◆ What the exercise asks ◆
Among the records, which lines include "using"? List them.

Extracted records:

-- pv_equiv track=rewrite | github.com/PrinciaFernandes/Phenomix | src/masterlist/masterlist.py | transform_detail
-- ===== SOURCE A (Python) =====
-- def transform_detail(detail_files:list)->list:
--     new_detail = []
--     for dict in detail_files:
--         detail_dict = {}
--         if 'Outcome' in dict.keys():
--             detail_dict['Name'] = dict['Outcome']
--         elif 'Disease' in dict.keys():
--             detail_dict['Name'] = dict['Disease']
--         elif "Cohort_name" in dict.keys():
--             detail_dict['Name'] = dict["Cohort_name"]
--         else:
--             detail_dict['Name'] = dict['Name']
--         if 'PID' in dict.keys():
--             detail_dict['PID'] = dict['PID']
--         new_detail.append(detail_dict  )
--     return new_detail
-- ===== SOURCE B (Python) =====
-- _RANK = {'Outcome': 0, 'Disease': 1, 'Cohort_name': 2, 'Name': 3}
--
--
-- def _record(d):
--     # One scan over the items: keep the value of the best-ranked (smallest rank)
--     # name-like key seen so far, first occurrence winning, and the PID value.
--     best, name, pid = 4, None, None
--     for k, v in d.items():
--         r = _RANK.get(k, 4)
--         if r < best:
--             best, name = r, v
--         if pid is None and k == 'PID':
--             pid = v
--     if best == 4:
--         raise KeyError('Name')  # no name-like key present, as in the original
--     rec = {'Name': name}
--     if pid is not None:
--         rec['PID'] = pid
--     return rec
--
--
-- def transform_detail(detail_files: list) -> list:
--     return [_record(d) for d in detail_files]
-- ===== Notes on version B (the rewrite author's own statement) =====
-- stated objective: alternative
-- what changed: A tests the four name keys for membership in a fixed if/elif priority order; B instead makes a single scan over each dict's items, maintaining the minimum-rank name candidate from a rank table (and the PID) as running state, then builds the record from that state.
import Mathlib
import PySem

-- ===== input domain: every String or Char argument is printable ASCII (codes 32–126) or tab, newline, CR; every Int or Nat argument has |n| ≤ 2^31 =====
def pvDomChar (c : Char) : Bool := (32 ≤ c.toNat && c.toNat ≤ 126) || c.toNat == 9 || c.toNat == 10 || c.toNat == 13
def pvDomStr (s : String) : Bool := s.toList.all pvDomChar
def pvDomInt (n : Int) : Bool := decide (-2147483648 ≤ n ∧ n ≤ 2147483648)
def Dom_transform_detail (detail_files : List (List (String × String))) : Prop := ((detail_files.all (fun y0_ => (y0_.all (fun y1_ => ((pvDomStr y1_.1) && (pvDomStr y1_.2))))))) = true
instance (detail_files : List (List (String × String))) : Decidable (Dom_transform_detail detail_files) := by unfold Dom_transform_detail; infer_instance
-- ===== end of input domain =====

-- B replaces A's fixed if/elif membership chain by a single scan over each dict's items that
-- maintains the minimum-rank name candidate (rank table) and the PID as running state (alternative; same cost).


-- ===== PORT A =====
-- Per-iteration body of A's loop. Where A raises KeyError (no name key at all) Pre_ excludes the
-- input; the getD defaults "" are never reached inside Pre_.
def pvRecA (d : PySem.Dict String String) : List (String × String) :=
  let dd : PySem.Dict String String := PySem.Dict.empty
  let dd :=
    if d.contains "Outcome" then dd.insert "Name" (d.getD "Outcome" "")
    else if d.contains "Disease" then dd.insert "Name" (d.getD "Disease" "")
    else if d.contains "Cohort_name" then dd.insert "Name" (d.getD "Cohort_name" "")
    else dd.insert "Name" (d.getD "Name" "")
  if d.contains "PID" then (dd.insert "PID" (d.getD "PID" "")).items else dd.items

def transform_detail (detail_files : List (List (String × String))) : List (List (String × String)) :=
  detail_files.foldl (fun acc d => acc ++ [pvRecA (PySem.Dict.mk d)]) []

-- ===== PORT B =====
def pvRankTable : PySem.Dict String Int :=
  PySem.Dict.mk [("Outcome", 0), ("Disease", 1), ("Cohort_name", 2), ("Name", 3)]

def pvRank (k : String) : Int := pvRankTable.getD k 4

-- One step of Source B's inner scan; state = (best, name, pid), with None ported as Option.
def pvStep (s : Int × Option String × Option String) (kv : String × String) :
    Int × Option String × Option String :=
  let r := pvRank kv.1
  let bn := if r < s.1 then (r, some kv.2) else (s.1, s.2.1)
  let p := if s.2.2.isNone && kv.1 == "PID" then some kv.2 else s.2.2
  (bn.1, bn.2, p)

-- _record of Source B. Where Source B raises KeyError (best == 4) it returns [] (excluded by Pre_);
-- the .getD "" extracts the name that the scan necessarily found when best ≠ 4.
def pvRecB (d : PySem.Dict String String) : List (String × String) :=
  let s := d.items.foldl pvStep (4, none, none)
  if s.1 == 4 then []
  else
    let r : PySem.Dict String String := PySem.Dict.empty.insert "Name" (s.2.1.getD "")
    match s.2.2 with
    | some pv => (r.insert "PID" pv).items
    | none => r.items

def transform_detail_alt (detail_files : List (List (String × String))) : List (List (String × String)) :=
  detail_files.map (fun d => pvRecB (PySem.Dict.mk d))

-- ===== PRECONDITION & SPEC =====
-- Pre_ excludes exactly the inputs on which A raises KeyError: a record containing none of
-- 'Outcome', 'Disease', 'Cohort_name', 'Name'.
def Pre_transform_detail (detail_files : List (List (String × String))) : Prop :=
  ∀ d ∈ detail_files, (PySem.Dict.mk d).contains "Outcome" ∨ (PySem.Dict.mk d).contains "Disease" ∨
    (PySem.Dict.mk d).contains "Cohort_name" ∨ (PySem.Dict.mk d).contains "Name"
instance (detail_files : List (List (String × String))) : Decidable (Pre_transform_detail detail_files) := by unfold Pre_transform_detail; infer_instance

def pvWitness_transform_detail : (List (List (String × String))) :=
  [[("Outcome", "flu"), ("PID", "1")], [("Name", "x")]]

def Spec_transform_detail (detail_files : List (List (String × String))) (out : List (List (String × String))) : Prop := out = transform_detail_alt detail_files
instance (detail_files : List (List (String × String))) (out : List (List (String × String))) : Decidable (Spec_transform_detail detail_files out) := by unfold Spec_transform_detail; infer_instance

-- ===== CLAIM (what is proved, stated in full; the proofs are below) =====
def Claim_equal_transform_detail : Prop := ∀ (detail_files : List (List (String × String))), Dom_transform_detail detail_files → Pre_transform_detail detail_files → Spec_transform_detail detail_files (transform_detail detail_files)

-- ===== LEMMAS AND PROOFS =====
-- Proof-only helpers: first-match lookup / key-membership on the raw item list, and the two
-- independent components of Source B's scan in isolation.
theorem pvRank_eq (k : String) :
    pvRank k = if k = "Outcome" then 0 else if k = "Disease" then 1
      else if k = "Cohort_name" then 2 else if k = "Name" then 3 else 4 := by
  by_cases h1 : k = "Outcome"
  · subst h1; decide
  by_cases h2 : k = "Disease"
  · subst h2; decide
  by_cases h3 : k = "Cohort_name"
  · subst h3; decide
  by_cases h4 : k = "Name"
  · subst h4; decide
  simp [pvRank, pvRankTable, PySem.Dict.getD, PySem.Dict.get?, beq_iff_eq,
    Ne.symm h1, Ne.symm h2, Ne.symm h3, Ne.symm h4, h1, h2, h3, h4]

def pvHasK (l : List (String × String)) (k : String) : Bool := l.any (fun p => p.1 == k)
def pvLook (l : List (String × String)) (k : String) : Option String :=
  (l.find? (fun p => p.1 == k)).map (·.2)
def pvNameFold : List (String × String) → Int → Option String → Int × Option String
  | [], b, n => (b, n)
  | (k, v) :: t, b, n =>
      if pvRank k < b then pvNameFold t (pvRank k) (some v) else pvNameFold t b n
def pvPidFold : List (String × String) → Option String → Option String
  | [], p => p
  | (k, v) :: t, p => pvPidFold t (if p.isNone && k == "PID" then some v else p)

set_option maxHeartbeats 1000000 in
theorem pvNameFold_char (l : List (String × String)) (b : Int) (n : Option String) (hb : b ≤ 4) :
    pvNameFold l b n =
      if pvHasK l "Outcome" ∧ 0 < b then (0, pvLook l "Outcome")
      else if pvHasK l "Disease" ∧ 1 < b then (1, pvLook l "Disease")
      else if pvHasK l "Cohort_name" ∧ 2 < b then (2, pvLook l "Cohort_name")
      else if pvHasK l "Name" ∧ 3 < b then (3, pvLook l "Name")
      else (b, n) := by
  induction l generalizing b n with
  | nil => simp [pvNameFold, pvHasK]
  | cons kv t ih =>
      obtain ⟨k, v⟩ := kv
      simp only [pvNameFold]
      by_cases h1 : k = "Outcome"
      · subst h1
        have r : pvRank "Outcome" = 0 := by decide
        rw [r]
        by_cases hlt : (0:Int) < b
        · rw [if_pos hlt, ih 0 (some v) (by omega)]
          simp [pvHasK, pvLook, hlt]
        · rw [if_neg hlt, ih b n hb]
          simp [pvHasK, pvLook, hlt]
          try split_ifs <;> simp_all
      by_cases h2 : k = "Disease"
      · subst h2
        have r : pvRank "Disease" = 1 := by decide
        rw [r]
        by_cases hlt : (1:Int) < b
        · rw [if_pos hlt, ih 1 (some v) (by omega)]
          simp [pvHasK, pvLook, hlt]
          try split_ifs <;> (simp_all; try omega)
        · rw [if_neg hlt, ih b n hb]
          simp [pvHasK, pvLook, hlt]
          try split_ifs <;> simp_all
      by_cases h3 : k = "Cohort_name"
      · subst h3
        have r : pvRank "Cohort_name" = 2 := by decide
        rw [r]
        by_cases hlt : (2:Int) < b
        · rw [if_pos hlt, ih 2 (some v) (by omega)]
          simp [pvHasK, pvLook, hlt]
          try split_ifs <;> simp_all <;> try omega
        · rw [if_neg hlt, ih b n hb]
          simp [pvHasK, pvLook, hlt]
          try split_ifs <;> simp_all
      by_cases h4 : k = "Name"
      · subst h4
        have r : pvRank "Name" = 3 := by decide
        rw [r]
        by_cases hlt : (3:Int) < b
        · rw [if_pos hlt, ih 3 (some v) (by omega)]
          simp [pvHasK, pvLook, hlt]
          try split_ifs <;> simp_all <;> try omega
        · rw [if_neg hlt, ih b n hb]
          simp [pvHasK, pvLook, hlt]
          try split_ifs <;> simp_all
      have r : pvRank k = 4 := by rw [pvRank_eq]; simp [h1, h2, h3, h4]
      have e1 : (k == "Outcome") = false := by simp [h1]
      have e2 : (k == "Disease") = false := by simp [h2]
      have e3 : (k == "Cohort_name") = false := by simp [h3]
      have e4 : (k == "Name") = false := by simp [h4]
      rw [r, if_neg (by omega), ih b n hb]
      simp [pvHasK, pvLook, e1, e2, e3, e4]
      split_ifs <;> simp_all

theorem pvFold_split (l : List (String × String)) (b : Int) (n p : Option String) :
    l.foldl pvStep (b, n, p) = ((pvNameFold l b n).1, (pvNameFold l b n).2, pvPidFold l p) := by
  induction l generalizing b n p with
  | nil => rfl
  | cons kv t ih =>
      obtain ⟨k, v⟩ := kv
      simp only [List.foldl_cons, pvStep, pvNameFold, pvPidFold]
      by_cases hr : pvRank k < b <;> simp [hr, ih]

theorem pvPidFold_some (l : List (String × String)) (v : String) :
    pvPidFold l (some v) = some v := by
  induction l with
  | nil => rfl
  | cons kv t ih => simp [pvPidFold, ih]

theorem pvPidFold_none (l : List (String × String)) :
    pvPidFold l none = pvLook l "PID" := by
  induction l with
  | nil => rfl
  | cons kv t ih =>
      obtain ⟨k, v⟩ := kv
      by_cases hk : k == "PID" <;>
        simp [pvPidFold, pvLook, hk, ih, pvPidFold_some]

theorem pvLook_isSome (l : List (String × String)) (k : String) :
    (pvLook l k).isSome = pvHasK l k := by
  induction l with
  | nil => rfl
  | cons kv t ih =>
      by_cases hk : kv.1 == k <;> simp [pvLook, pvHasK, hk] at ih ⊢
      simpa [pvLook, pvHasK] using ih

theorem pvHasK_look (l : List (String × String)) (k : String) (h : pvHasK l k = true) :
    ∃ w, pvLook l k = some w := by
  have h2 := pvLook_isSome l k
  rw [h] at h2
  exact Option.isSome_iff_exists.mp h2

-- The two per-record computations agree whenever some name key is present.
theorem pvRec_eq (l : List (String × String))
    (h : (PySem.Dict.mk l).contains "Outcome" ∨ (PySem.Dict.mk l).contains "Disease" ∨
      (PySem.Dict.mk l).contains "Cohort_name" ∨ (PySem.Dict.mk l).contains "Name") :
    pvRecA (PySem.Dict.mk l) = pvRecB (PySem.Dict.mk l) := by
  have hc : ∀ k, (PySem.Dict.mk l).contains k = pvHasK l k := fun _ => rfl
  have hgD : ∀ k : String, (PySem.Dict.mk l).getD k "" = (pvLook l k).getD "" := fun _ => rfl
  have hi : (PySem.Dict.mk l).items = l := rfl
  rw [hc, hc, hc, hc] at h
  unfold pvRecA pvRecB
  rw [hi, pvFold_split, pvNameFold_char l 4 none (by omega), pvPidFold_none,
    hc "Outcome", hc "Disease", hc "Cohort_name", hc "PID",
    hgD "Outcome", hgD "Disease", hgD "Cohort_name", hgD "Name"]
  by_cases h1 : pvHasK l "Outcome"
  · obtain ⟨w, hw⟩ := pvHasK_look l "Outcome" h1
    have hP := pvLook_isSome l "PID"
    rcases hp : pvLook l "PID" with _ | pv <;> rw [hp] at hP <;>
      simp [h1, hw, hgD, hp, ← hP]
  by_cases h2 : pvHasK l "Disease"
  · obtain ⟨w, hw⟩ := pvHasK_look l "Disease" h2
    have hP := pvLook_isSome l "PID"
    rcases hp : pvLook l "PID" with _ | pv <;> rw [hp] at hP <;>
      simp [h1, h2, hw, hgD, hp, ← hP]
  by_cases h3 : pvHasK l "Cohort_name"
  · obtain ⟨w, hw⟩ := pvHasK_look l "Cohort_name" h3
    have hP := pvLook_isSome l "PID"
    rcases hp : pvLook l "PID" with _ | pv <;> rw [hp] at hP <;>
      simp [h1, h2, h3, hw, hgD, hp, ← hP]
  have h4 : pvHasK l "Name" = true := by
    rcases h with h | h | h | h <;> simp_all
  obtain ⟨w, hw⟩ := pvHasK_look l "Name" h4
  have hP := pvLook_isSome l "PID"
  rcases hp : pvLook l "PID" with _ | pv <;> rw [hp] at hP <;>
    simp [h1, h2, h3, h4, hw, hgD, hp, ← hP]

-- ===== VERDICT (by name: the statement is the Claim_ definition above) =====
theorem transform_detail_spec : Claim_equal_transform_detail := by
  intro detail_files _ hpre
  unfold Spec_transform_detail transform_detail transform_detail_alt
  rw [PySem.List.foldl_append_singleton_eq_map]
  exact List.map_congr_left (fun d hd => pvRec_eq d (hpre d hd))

* * *

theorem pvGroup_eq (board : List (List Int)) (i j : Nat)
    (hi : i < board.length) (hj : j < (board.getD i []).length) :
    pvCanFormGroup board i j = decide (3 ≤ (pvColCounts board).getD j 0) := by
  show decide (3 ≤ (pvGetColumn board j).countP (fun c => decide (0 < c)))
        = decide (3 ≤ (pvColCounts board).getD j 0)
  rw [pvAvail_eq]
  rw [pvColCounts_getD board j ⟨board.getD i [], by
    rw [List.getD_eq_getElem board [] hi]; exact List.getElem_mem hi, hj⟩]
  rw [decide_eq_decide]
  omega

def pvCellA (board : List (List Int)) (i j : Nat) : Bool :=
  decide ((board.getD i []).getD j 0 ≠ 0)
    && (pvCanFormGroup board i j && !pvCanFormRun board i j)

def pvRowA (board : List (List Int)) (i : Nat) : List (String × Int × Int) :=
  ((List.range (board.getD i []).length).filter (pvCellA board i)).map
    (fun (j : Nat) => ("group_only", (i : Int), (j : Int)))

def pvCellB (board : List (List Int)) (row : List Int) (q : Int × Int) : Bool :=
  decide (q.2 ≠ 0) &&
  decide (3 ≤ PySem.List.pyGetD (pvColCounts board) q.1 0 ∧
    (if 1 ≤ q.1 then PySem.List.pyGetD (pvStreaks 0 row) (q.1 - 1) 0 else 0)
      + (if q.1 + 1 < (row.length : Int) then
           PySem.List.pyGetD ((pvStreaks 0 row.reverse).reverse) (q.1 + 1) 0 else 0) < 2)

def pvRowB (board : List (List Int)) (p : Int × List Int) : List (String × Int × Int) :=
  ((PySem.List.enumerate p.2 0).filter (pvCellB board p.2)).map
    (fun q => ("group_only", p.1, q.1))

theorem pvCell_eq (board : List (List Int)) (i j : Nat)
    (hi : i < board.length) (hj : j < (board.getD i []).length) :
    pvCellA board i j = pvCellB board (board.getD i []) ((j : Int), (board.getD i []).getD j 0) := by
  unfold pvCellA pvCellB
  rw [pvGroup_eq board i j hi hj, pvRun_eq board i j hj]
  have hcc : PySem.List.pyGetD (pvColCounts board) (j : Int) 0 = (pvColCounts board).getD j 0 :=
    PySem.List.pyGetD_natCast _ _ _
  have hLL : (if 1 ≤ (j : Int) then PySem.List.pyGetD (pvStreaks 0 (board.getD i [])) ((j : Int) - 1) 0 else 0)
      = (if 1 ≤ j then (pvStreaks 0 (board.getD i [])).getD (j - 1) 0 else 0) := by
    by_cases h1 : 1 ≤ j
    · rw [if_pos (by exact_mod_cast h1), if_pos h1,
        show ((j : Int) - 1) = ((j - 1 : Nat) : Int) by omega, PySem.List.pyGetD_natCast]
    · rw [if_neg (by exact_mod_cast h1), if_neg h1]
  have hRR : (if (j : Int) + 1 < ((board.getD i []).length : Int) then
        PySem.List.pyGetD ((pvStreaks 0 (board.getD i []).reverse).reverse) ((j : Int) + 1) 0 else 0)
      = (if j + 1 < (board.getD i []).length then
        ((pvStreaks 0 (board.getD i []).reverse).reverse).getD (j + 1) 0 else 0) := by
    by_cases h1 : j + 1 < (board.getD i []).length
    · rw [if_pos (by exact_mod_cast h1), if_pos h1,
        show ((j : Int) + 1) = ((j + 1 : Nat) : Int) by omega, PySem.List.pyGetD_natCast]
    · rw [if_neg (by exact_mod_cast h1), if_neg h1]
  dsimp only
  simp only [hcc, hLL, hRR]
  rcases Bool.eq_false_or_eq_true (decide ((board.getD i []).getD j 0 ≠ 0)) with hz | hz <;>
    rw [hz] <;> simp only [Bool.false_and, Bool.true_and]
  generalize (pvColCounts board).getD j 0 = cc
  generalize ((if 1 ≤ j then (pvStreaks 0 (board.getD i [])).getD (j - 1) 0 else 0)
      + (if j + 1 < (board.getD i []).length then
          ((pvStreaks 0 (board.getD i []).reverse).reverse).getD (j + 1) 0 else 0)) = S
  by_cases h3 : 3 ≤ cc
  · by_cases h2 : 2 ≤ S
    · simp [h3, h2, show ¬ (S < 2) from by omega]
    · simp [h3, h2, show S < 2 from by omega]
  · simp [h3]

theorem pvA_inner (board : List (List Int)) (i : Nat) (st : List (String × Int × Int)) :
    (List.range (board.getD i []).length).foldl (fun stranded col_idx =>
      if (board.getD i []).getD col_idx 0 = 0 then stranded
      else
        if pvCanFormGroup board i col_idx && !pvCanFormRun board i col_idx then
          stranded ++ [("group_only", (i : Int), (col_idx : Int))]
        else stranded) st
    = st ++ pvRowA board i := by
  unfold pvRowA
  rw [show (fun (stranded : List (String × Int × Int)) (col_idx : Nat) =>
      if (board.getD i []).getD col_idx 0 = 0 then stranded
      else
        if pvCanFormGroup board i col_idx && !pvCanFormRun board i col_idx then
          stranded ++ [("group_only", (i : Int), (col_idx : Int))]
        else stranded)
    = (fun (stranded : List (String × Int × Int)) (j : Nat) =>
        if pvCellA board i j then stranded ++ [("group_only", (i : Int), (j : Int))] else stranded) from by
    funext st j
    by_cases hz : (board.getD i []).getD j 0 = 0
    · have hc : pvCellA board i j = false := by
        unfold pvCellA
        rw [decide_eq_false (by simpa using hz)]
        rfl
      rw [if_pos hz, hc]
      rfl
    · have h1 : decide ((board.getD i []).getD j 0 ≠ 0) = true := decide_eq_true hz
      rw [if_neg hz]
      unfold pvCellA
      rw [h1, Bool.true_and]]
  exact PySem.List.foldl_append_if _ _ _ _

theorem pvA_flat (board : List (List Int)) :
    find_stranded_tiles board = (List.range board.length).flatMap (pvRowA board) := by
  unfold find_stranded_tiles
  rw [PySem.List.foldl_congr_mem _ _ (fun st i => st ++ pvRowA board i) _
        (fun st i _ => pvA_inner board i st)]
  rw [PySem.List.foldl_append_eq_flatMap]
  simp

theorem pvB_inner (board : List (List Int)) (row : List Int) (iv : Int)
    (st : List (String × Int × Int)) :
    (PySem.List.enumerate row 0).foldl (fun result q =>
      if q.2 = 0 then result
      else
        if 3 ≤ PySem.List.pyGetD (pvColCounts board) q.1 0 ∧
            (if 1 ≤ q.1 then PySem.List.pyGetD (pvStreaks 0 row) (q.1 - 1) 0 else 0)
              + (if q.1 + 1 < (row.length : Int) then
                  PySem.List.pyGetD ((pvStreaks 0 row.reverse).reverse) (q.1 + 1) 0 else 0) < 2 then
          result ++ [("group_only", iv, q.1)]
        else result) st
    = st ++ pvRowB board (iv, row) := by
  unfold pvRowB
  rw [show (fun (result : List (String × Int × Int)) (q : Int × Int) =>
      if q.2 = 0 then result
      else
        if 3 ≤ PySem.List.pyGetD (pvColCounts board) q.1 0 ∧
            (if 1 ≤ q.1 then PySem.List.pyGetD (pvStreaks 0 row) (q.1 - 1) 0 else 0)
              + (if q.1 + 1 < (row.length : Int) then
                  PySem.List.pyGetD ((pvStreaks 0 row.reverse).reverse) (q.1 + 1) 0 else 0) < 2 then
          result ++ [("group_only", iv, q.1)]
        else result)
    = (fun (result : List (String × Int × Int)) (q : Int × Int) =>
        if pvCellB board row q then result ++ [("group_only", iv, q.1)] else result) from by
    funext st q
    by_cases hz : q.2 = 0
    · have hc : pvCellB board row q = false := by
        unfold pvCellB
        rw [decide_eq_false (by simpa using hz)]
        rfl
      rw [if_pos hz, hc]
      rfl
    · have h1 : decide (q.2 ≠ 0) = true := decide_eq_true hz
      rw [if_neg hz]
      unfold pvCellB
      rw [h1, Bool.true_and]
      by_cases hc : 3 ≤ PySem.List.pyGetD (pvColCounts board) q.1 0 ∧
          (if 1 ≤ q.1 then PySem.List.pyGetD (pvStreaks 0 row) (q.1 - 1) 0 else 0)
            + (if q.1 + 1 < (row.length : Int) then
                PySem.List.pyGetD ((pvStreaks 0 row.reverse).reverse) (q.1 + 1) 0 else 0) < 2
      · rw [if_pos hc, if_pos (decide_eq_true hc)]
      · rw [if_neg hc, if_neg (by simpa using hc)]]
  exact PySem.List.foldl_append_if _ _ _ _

◆ Output of the exercise ◆
      simpa [pvLook, pvHasK] using ih
        rw [decide_eq_false (by simpa using hz)]
        rw [decide_eq_false (by simpa using hz)]
      · rw [if_neg hc, if_neg (by simpa using hc)]]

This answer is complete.